Miss Julie

Miss Julie Essay Questions

  1. 1

    Why is Julie's upbringing so important in this play?

    Julie was raised non-traditionally by her mother. This means that her mother did not raise her as one would expect a "normal" girl to be raised. Instead, she taught Julie how to do work that women didn't do in her social class, such as riding a horse and even going hunting. Julie was also raised to have contempt for men, and this childhood upbringing affects her relationship with Jean. Strindberg condemns her as a "half-woman" and suggests that she has been ruined from her earliest years.

  2. 2

    What role do flowers play in the drama?

    Flowers are mentioned multiple times in the text, particularly lilacs, which are associated with sexuality. Miss Julie has a scented handkerchief and asks Jean to pick her flowers; Kristin is seemingly immune to the effects of flowers. As the flirtation progresses, flowers and nature come into play even more. Stephen G. Hayes and Jules Zentner note that "In preparation of that battle [to seduce Miss Julie], Jean twice uses floral symbolism as part of his campaign of seduction. When Julie tells of the dream in which she is atop a pillar and wants to come down, Jean answers that he dreams of climbing 'ett högt träd i en mörk skog' [a tall tree in a dark wood]...That Julie understands both the social and sexual levels of his answer she proves by immediately inviting him out into the park, the aristocrat's domain over which Cupid presides." Jean also brings in flowers when describing the idyllic life they can live in Lake Como, but it is deeply problematic: "Strindberg uses this description as he had earlier in the play to underline the delusive effect of flora and, in Julie's repetition of it, to underline Julie's susceptibility to Jean's use of floral suggestion. The grotesqueness of Jean's floral idyll becomes increasingly clear as the hotel that he speaks of running takes shape as an elaborate and profitable brothel."

  3. 3

    What role does alcohol play in the play?

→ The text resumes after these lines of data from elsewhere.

-- pv_equiv track=rewrite | github.com/back2zion/asan | ai_services/conversation_memory/graph/nodes/query_modifier.py | _determine_modification_type
-- ===== SOURCE A (Python) =====
-- def _determine_modification_type(conditions: list[str]) -> str:
--     """수정 유형을 판단합니다."""
--     if not conditions:
--         return "none"
--
--     if any("subquery" in c.lower() or "prev_result" in c.lower() for c in conditions):
--         return "subquery_filter"
--
--     if any("person_id IN" in c for c in conditions):
--         return "id_filter"
--
--     return "condition_filter"
-- ===== SOURCE B (Python) =====
-- def _rank(c: str) -> int:
--     """Priority rank of one condition: 0 = subquery-like, 1 = person_id IN, 2 = other."""
--     lc = c.lower()
--     if "subquery" in lc or "prev_result" in lc:
--         return 0
--     if "person_id IN" in c:
--         return 1
--     return 2
--
--
-- def _determine_modification_type(conditions: list[str]) -> str:
--     """Rank every condition individually, reduce with min, index into a label table."""
--     if not conditions:
--         return "none"
--     labels = ["subquery_filter", "id_filter", "condition_filter"]
--     return labels[min(_rank(c) for c in conditions)]
-- ===== Notes on version B (the rewrite author's own statement) =====
-- stated objective: alternative
-- what changed: Replaces A's three staged whole-list any() scans with a rank-and-reduce scheme: each condition is mapped to a numeric priority (0/1/2), the list is reduced with min, and the result indexes a label table.
import Mathlib
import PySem

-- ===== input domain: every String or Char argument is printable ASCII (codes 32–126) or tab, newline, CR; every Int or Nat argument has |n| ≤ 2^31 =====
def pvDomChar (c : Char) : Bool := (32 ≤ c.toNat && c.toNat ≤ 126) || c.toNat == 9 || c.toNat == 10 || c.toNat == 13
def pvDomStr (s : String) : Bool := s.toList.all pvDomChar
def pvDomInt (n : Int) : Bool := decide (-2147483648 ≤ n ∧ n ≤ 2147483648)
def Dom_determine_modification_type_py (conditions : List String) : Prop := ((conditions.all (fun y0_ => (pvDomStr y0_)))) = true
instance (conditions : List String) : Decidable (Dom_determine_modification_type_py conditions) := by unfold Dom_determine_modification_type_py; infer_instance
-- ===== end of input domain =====

-- B classifies via a rank-and-reduce scheme (per-condition numeric priority, min-reduction, label table) instead of A's three staged any() scans (alternative decomposition, same cost).


-- ===== PORT A =====
def determine_modification_type_py (conditions : List String) : String :=
  if conditions = [] then "none"
  else if conditions.any (fun c =>
      PySem.Str.isIn "subquery" (PySem.Str.lower c) || PySem.Str.isIn "prev_result" (PySem.Str.lower c)) then
    "subquery_filter"
  else if conditions.any (fun c => PySem.Str.isIn "person_id IN" c) then
    "id_filter"
  else
    "condition_filter"

-- ===== PORT B =====
-- B helper: priority rank of one condition (0 = subquery-like, 1 = person_id IN, 2 = other).
def pvRank (c : String) : Nat :=
  let lc := PySem.Str.lower c
  if PySem.Str.isIn "subquery" lc || PySem.Str.isIn "prev_result" lc then 0
  else if PySem.Str.isIn "person_id IN" c then 1
  else 2

-- B: map each condition to its rank, reduce with min, index the label table.
def determine_modification_type_py_alt (conditions : List String) : String :=
  if conditions = [] then "none"
  else
    let labels := ["subquery_filter", "id_filter", "condition_filter"]
    labels.getD ((PySem.List.min? (conditions.map pvRank) (fun x => x)).getD 2) "condition_filter"

-- ===== PRECONDITION & SPEC =====
def Spec_determine_modification_type_py (conditions : List String) (out : String) : Prop := out = determine_modification_type_py_alt conditions
instance (conditions : List String) (out : String) : Decidable (Spec_determine_modification_type_py conditions out) := by unfold Spec_determine_modification_type_py; infer_instance

-- ===== CLAIM (what is proved, stated in full; the proofs are below) =====
def Claim_equal_determine_modification_type_py : Prop := ∀ (conditions : List String), Dom_determine_modification_type_py conditions → Spec_determine_modification_type_py conditions (determine_modification_type_py conditions)

-- ===== LEMMAS AND PROOFS =====
lemma pvRank_le (c : String) : pvRank c ≤ 2 := by
  unfold pvRank; dsimp only; split_ifs <;> omega

lemma foldl_min_rank (l : List String) (a : Nat) (ha : a ≤ 2) :
    (l.map pvRank).foldl min a =
      min a (if l.any (fun c => PySem.Str.isIn "subquery" (PySem.Str.lower c) || PySem.Str.isIn "prev_result" (PySem.Str.lower c)) then 0
             else if l.any (fun c => PySem.Str.isIn "person_id IN" c) then 1 else 2) := by
  induction l generalizing a with
  | nil => simp; omega
  | cons c t ih =>
    have hc := pvRank_le c
    simp only [List.map_cons, List.foldl_cons, List.any_cons]
    rw [ih (min a (pvRank c)) (by omega)]
    unfold pvRank
    dsimp only
    by_cases h1 : (PySem.Str.isIn "subquery" (PySem.Str.lower c) || PySem.Str.isIn "prev_result" (PySem.Str.lower c)) = true <;>
      by_cases h2 : (PySem.Str.isIn "person_id IN" c) = true <;>
        simp only [h1, h2, Bool.true_or, Bool.false_or, if_true, Bool.not_eq_true] at * <;>
          split_ifs <;> simp_all

-- ===== VERDICT (by name: the statement is the Claim_ definition above) =====
theorem determine_modification_type_py_spec : Claim_equal_determine_modification_type_py := by
  intro conditions _
  unfold Spec_determine_modification_type_py determine_modification_type_py determine_modification_type_py_alt
  match conditions with
  | [] => simp
  | c :: t =>
    simp only [if_neg (List.cons_ne_nil c t), List.map_cons]
    rw [PySem.List.min?_id_cons]
    have h := foldl_min_rank t (pvRank c) (pvRank_le c)
    rw [h]
    unfold pvRank
    simp only [List.any_cons]
    by_cases h1 : (PySem.Str.isIn "subquery" (PySem.Str.lower c) || PySem.Str.isIn "prev_result" (PySem.Str.lower c)) = true <;>
      by_cases h2 : (PySem.Str.isIn "person_id IN" c) = true <;>
        simp [h1, h2] <;> split_ifs <;> simp_all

    Alcohol is a signifier of class (wine is associated with the aristocracy, beer with the lower sorts) as well as an indication of the general distancing of oneself from clarity of thought, acuity of observation, and conformity to norms and conventions. When Jean and Miss Julie drink, they are loosening their ties to the way things are and the way things should be; they are toying with a different reality, one that is not fated to come to fruition.

  4. 4

    Though he is never glimpsed onstage, why does the Count inspire such strong feelings in Jean and Miss Julie?

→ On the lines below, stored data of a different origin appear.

-- pv_equiv track=rewrite | github.com/rimgosu/Algorithm | 프로그래머스/1/135808. 과일 장수/과일 장수.py | solution
-- ===== SOURCE A (Python) =====
-- def solution(k, m, score):
--     answer = 0
--     score.sort()
--     temp_stack = []
--
--     while score:
--         temp_stack.append(score.pop())
--
--         if len(temp_stack) == m:
--             while temp_stack:
--                 answer += temp_stack[-1]
--                 temp_stack.pop(0)
--
--     return answer
-- ===== SOURCE B (Python) =====
-- def solution(k, m, score):
--     if m <= 0:
--         return 0
--     s = sorted(score, reverse=True)
--     return m * sum(x for i, x in enumerate(s) if i % m == m - 1)
-- ===== Notes on version B (the rewrite author's own statement) =====
-- stated objective: faster
-- what changed: Replaces the pop-into-a-stack simulation (with O(m) pop(0) per element) by sorting descending once and summing m times every m-th element via a single enumerate pass.
import Mathlib
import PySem

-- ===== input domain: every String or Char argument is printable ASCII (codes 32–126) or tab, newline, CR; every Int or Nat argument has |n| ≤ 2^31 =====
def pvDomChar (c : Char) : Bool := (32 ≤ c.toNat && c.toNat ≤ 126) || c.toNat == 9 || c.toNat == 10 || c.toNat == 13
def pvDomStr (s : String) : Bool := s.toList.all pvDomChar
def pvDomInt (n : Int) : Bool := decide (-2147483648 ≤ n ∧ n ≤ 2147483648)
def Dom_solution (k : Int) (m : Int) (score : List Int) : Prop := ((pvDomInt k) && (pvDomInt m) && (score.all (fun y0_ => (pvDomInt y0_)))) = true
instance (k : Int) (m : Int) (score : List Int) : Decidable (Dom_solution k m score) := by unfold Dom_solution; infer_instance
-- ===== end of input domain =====

-- B sorts descending once and sums m * (every m-th element) in one enumerate pass,
-- instead of A's pop-into-a-stack simulation; equivalence is about the RETURN value only
-- (Python A sorts and empties `score` in place, B does not mutate it).

-- ===== PORT A =====
-- inner `while temp_stack:` loop: answer += temp_stack[-1]; temp_stack.pop(0)
def pyInnerA : List Int → Int → Int
  | [], ans => ans
  | t :: ts, ans => pyInnerA ts (ans + ((PySem.List.pyGet? (t :: ts) (-1)).getD 0))

-- outer `while score:` loop: temp_stack.append(score.pop()); flush when len == m
def pyOuterA (m : Int) (sc ts : List Int) (ans : Int) : Int :=
  match hx : sc.getLast? with
  | none => ans
  | some x =>
    let ts' := ts ++ [x]
    if (ts'.length : Int) = m then pyOuterA m sc.dropLast [] (pyInnerA ts' ans)
    else pyOuterA m sc.dropLast ts' ans
termination_by sc.length
decreasing_by
  all_goals
    { have hne : sc ≠ [] := by
        intro h; rw [h] at hx; simp at hx
      cases sc with
      | nil => exact absurd rfl hne
      | cons a l => simp [List.length_dropLast] }

def solution (k : Int) (m : Int) (score : List Int) : Int :=
  pyOuterA m (PySem.List.sorted score (fun x => x) false) [] 0

-- ===== PORT B =====
def solution_alt (k : Int) (m : Int) (score : List Int) : Int :=
  if m ≤ 0 then 0
  else
    m * (PySem.List.enumerate (PySem.List.sorted score (fun x => x) true) 0).foldl
          (fun acc p => if PySem.Int.mod p.1 m = m - 1 then acc + p.2 else acc) 0

-- ===== PRECONDITION & SPEC =====
def Spec_solution (k : Int) (m : Int) (score : List Int) (out : Int) : Prop := out = solution_alt k m score
instance (k : Int) (m : Int) (score : List Int) (out : Int) : Decidable (Spec_solution k m score out) := by unfold Spec_solution; infer_instance

-- ===== CLAIM (what is proved, stated in full; the proofs are below) =====
def Claim_equal_solution : Prop := ∀ (k : Int) (m : Int) (score : List Int), Dom_solution k m score → Spec_solution k m score (solution k m score)

-- ===== LEMMAS AND PROOFS =====

-- proof-only helper: sum of m * (last element of each full m-chunk)
def chunkSum (m : Nat) (l : List Int) : Int :=
  if h : m = 0 ∨ l.length < m then 0
  else (m : Int) * ((l.take m).getLast?.getD 0) + chunkSum m (l.drop m)
termination_by l.length
decreasing_by
  simp only [List.length_drop]; omega

-- proof-only helper: B's filtered sum written structurally, with running index o
def bsum (m o : Int) (l : List Int) : Int :=
  match l with
  | [] => 0
  | x :: xs => (if PySem.Int.mod o m = m - 1 then x else 0) + bsum m (o + 1) xs

lemma outerA_nil (m : Int) (ts : List Int) (ans : Int) : pyOuterA m [] ts ans = ans := by
  rw [pyOuterA]
  split
  next => rfl
  next x1 h => simp at h

lemma outerA_concat (m : Int) (init : List Int) (x : Int) (ts : List Int) (ans : Int) :
    pyOuterA m (init ++ [x]) ts ans =
      if ((ts ++ [x]).length : Int) = m then pyOuterA m init [] (pyInnerA (ts ++ [x]) ans)
      else pyOuterA m init (ts ++ [x]) ans := by
  rw [pyOuterA]
  split
  next h => simp at h
  next x1 h =>
    rw [List.getLast?_concat] at h
    obtain rfl : x1 = x := by injection h with h'; exact h'.symm
    simp

lemma innerA_eq : ∀ (ts : List Int) (ans : Int),
    pyInnerA ts ans = ans + (ts.length : Int) * (ts.getLast?.getD 0)
  | [], ans => by simp [pyInnerA]
  | [t], ans => by simp [pyInnerA, PySem.List.pyGet?_neg_one]
  | t :: b :: l, ans => by
    rw [pyInnerA, innerA_eq (b :: l)]
    simp only [PySem.List.pyGet?_neg_one, List.getLast?_cons_cons, List.length_cons]
    push_cast
    ring

lemma outerA_of_nonpos (m : Int) (hm : m ≤ 0) : ∀ (sc ts : List Int) (ans : Int),
    pyOuterA m sc ts ans = ans := by
  intro sc
  induction sc using List.reverseRecOn with
  | nil => intro ts ans; exact outerA_nil m ts ans
  | append_singleton init x ih =>
    intro ts ans
    rw [outerA_concat]
    have hne : ¬ (((ts ++ [x]).length : Int) = m) := by
      simp only [List.length_append, List.length_cons, List.length_nil]
      push_cast
      omega
    rw [if_neg hne]
    exact ih (ts ++ [x]) ans

lemma chunkSum_small (m : Nat) (l : List Int) (h : l.length < m) : chunkSum m l = 0 := by
  rw [chunkSum]
  simp [h]

lemma chunkSum_append (m : Nat) (hm : 0 < m) (c r : List Int) (hc : c.length = m) :
    chunkSum m (c ++ r) = (m : Int) * (c.getLast?.getD 0) + chunkSum m r := by
  rw [chunkSum]
  have h1 : ¬ (m = 0 ∨ (c ++ r).length < m) := by
    simp only [List.length_append]
    omega
  rw [dif_neg h1]
  have ht : (c ++ r).take m = c := by
    rw [← hc]; exact List.take_left
  have hd : (c ++ r).drop m = r := by
    rw [← hc]; exact List.drop_left
  rw [ht, hd]

lemma outerA_chunk (m : Nat) (hm : 0 < m) : ∀ (sc ts : List Int) (ans : Int),
    ts.length < m → pyOuterA (m : Int) sc ts ans = ans + chunkSum m (ts ++ sc.reverse) := by
  intro sc
  induction sc using List.reverseRecOn with
  | nil =>
    intro ts ans h
    rw [outerA_nil, List.reverse_nil, List.append_nil, chunkSum_small m ts h]
    ring
  | append_singleton init x ih =>
    intro ts ans h
    rw [outerA_concat]
    have hrw : ts ++ (init ++ [x]).reverse = (ts ++ [x]) ++ init.reverse := by
      simp
    rw [hrw]
    by_cases hc : (((ts ++ [x]).length : Int) = (m : Int))
    · have hcm : (ts ++ [x]).length = m := by exact_mod_cast hc
      rw [if_pos hc, ih [] (pyInnerA (ts ++ [x]) ans) hm, innerA_eq,
          chunkSum_append m hm (ts ++ [x]) init.reverse hcm, hcm]
      simp only [List.nil_append]
      ring
    · have hlen : (ts ++ [x]).length < m := by
        have : ¬ ((ts ++ [x]).length = m) := by
          intro hh; exact hc (by exact_mod_cast hh)
        simp only [List.length_append, List.length_cons, List.length_nil] at *
        omega
      rw [if_neg hc, ih (ts ++ [x]) ans hlen]

lemma foldl_eq_bsum (m : Int) : ∀ (l : List Int) (o a : Int),
    (PySem.List.enumerate l o).foldl
        (fun acc p => if PySem.Int.mod p.1 m = m - 1 then acc + p.2 else acc) a
      = a + bsum m o l
  | [], o, a => by simp [PySem.List.enumerate_nil, bsum]
  | x :: xs, o, a => by
    rw [PySem.List.enumerate_cons]
    simp only [List.foldl_cons]
    rw [foldl_eq_bsum m xs (o + 1), bsum]
    split_ifs <;> ring

lemma mod_small (m o : Int) (hm : 0 < m) (h0 : 0 ≤ o) (h1 : o < m) :
    PySem.Int.mod o m = o := by
  rw [PySem.Int.mod_eq_emod_of_pos hm]
  exact Int.emod_eq_of_lt h0 h1

lemma bsum_small (m : Int) (hm : 0 < m) : ∀ (l : List Int) (o : Int),
    0 ≤ o → o + (l.length : Int) < m → bsum m o l = 0
  | [], o, _, _ => by simp [bsum]
  | x :: xs, o, h0, h1 => by
    have hlen : o + (xs.length : Int) + 1 < m := by
      simp only [List.length_cons] at h1; push_cast at h1; omega
    rw [bsum, if_neg (by rw [mod_small m o hm h0 (by omega)]; omega),
        bsum_small m hm xs (o + 1) (by omega) (by omega)]
    ring

lemma bsum_shift (m : Int) (hm : 0 < m) : ∀ (l : List Int) (o : Int),
    bsum m (o + m) l = bsum m o l
  | [], o => by simp [bsum]
  | x :: xs, o => by
    have hmod : PySem.Int.mod (o + m) m = PySem.Int.mod o m := by
      rw [PySem.Int.mod_eq_emod_of_pos hm, PySem.Int.mod_eq_emod_of_pos hm]
      simp [Int.add_emod_right]
    rw [bsum, bsum, hmod]
    have : o + m + 1 = (o + 1) + m := by ring
    rw [this, bsum_shift m hm xs (o + 1)]

lemma bsum_append (m : Int) : ∀ (a b : List Int) (o : Int),
    bsum m o (a ++ b) = bsum m o a + bsum m (o + (a.length : Int)) b
  | [], b, o => by simp [bsum]
  | x :: xs, b, o => by
    simp only [List.cons_append, bsum, List.length_cons]
    rw [bsum_append m xs b (o + 1)]
    push_cast
    ring_nf

lemma bsum_last (m : Int) (hm : 0 < m) : ∀ (c : List Int) (o : Int),
    0 ≤ o → o + (c.length : Int) = m → c ≠ [] → bsum m o c = c.getLast?.getD 0
  | [], _, _, _, hne => absurd rfl hne
  | [x], o, h0, h1, _ => by
    have ho : o = m - 1 := by simp at h1; omega
    rw [bsum, if_pos (by rw [ho, mod_small m (m-1) hm (by omega) (by omega)]), bsum]
    simp
  | x :: b :: l, o, h0, h1, _ => by
    have hlen : (o + 1) + ((b :: l).length : Int) = m := by
      simp only [List.length_cons] at h1 ⊢; push_cast at h1; omega
    have holt : o < m - 1 := by
      simp only [List.length_cons] at h1; push_cast at h1; omega
    rw [bsum, if_neg (by rw [mod_small m o hm h0 (by omega)]; omega),
        bsum_last m hm (b :: l) (o + 1) (by omega) hlen (by simp),
        List.getLast?_cons_cons]
    ring

lemma chunk_eq_bsum (m : Nat) (hm : 0 < m) : ∀ (n : Nat) (l : List Int), l.length ≤ n →
    chunkSum m l = (m : Int) * bsum (m : Int) 0 l := by
  intro n
  induction n with
  | zero =>
    intro l hl
    have : l = [] := List.length_eq_zero_iff.mp (by omega)
    subst this
    rw [chunkSum_small m [] hm]
    simp [bsum]
  | succ n ih =>
    intro l hl
    by_cases hsm : l.length < m
    · rw [chunkSum_small m l hsm,
          bsum_small (m : Int) (by exact_mod_cast hm) l 0 le_rfl (by push_cast; omega)]
      ring
    · have hml : m ≤ l.length := by omega
      have hsplit : l = l.take m ++ l.drop m := (List.take_append_drop m l).symm
      have htl : (l.take m).length = m := by
        rw [List.length_take]; omega
      have hdl : (l.drop m).length ≤ n := by
        rw [List.length_drop]; omega
      calc chunkSum m l = chunkSum m (l.take m ++ l.drop m) := by rw [← hsplit]
        _ = (m : Int) * ((l.take m).getLast?.getD 0) + chunkSum m (l.drop m) :=
            chunkSum_append m hm _ _ htl
        _ = (m : Int) * ((l.take m).getLast?.getD 0) + (m : Int) * bsum (m : Int) 0 (l.drop m) := by
            rw [ih (l.drop m) hdl]
        _ = (m : Int) * bsum (m : Int) 0 l := by
            have hmpos : (0 : Int) < (m : Int) := by exact_mod_cast hm
            have hbl : bsum (m : Int) 0 (l.take m) = (l.take m).getLast?.getD 0 :=
              bsum_last (m : Int) hmpos (l.take m) 0 le_rfl (by rw [htl]; push_cast; ring)
                (by intro hh; rw [hh] at htl; simp at htl; omega)
            conv_rhs => rw [hsplit]
            rw [bsum_append, hbl, htl, bsum_shift (m : Int) hmpos _ 0]
            ring

lemma rev_sorted_eq (xs : List Int) :
    (PySem.List.sorted xs (fun x => x) false).reverse = PySem.List.sorted xs (fun x => x) true := by
  have h1 : ((PySem.List.sorted xs (fun x => x) true).reverse).Pairwise (· ≤ ·) := by
    rw [List.pairwise_reverse]
    exact PySem.List.sorted_pairwise_rev xs (fun x => x)
  have h2 : (PySem.List.sorted xs (fun x => x) false).Pairwise (· ≤ ·) :=
    PySem.List.sorted_pairwise xs (fun x => x)
  have hp : (PySem.List.sorted xs (fun x => x) true).reverse.Perm
      (PySem.List.sorted xs (fun x => x) false) :=
    (List.reverse_perm _).trans ((PySem.List.sorted_perm xs (fun x => x) true).trans
      (PySem.List.sorted_perm xs (fun x => x) false).symm)
  have heq := List.eq_of_perm_of_sorted (fun a b _ _ hab hba => le_antisymm hab hba) h1 h2 hp
  rw [← heq, List.reverse_reverse]

-- ===== VERDICT (by name: the statement is the Claim_ definition above) =====
theorem solution_spec : Claim_equal_solution := by
  intro k m score _
  unfold Spec_solution solution solution_alt
  by_cases hm : m ≤ 0
  · rw [if_pos hm]
    exact outerA_of_nonpos m hm _ [] 0
  · rw [if_neg hm]
    obtain ⟨n, rfl⟩ : ∃ n : Nat, m = (n : Int) :=
      ⟨m.toNat, (Int.toNat_of_nonneg (by omega)).symm⟩
    have hn : 0 < n := by omega
    rw [foldl_eq_bsum (n : Int) _ 0 0,
        outerA_chunk n hn _ [] 0 (by simpa using hn)]
    simp only [List.nil_append]
    rw [rev_sorted_eq, chunk_eq_bsum n hn _ _ le_rfl]
    ring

    The Count is a powerful patriarchal figure, looming large in the play, through his stand-in of boots and bell. When the bell sounds, it strikes fear into Miss Julie, as she knows her father will not approve of her behavior. For Jean, the bell incites cringing deference, reminding him of his lower status. Critic Goran Stockenstrum notes, "Like the ghost of Hamlet's father, the count represents the paternal authority in the play's social microcosm but also 'the father within' who commands both Jean and Julie through a conscience rooted in patriarchal society." Miss Julie and Jean may want to transgress class and gender norms, but the figure of the Count reminds them of how incredibly difficult that is to do.

  5. 5

    Does Miss Julie have a demonstrated desire to die even before the end of the play?

    Stockenstrum suggests that Miss Julie does have a desire to die, and that "her desire to die is introduced as a reflection of her existential alienation, a product of nature and nurture." She is alienated from her gender because of the way her mother raised her, alienated from her class by her behavior, and alienated from herself because of the various forces pulling at her. She often speaks dreamily of how terrible life is, and then later bursts out from a place of rage and bloodlust; both of these seemingly diametrically opposed emotional and rhetorical states are actually complementary in that they indicate she is unmoored from life and desirous of burning everything down.